Physical devices operating out of equilibrium are affected by thermal fluctuations, limiting their operational precision. This issue is particularly pronounced at microscopic and quantum scales, where its mitigation requires additional entropy dissipation. Understanding this constraint is important for both fundamental physics and technological design. Clocks, for example, need a thermodynamic flux towards equilibrium to measure time, resulting in a minimum entropy dissipation per clock tick. Although classical and quantum models often show a linear relationship between precision and dissipation, the ultimate bounds on this relationship remain unclear. Here we present an autonomous quantum many-body clock model that achieves clock precision that scales exponentially with entropy dissipation. This is enabled by coherent transport in a spin chain with tailored couplings, where dissipation is confined to a single link. The result demonstrates that coherent quantum dynamics can surpass the traditional thermodynamic precision limits, potentially guiding the development of future high-precision, low-dissipation quantum devices.

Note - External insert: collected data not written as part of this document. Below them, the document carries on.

-- 'best = None; for leet, ch in inv.items(): …'  (s is the suffix text[i:])
def pvBest (inv : List (String × String)) (s : List Char) : Option (String × String) :=
  inv.foldl (pvStep s) none

-- 'while i < n' over the suffix; fuel = initial length (each iteration advances i by ≥ 1)
def pvLoopB (inv : List (String × String)) : Nat → List Char → List (List Char) → List (List Char)
  | _, [], out => out
  | 0, _ :: _, out => out
  | f + 1, c :: rest, out =>
    match pvBest inv (c :: rest) with
    | some kv => pvLoopB inv f ((c :: rest).drop kv.1.toList.length) (out ++ [kv.2.toList])
    | none => pvLoopB inv f rest (out ++ [[c]])

def leetToHuman_alt (text : String) (dic : List (String × String)) : String :=
  let inv := (dic.foldl (fun acc kv => acc.insert kv.2 kv.1) PySem.Dict.empty).items
  String.ofList ((pvLoopB inv text.toList.length text.toList []).flatten)

-- ===== PRECONDITION & SPEC =====
-- Pre_ excludes (a) assoc lists with duplicate keys, where the list↔dict correspondence is
-- ambiguous (A receives a deduplicated dict), and (b) for nonempty text, dicts containing an
-- empty-string value, on which A's while loop never terminates (text[j:] with j = 0).
def Pre_leetToHuman (text : String) (dic : List (String × String)) : Prop :=
  (dic.map Prod.fst).Nodup ∧ (text ≠ "" → ∀ kv ∈ dic, kv.2 ≠ "")
instance (text : String) (dic : List (String × String)) : Decidable (Pre_leetToHuman text dic) := by
  unfold Pre_leetToHuman; infer_instance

在失衡状态下运行的物理设备会受到热波动的影响，从而限制其运行精度。这个问题在微观和量子尺度上尤为明显，因为要缓解这个问题，需要额外的熵耗散。了解这个约束对于基础物理学和技术设计都很重要。例如，clocks 需要一个趋向平衡的热力学通量来测量时间，从而在每个 clock tick 的熵耗散最小。尽管经典模型和量子模型通常显示精度和耗散之间的线性关系，但这种关系的最终界限仍然不清楚。在这里，我们提出了一个自主量子多体时钟模型，它实现了随熵耗散呈指数级扩展的时钟精度。这是通过具有定制耦合的自旋链中的相干传输实现的，其中耗散仅限于单个链节。结果表明，相干量子动力学可以超越传统的热力学精度极限，有可能指导未来高精度、低耗散量子器件的开发。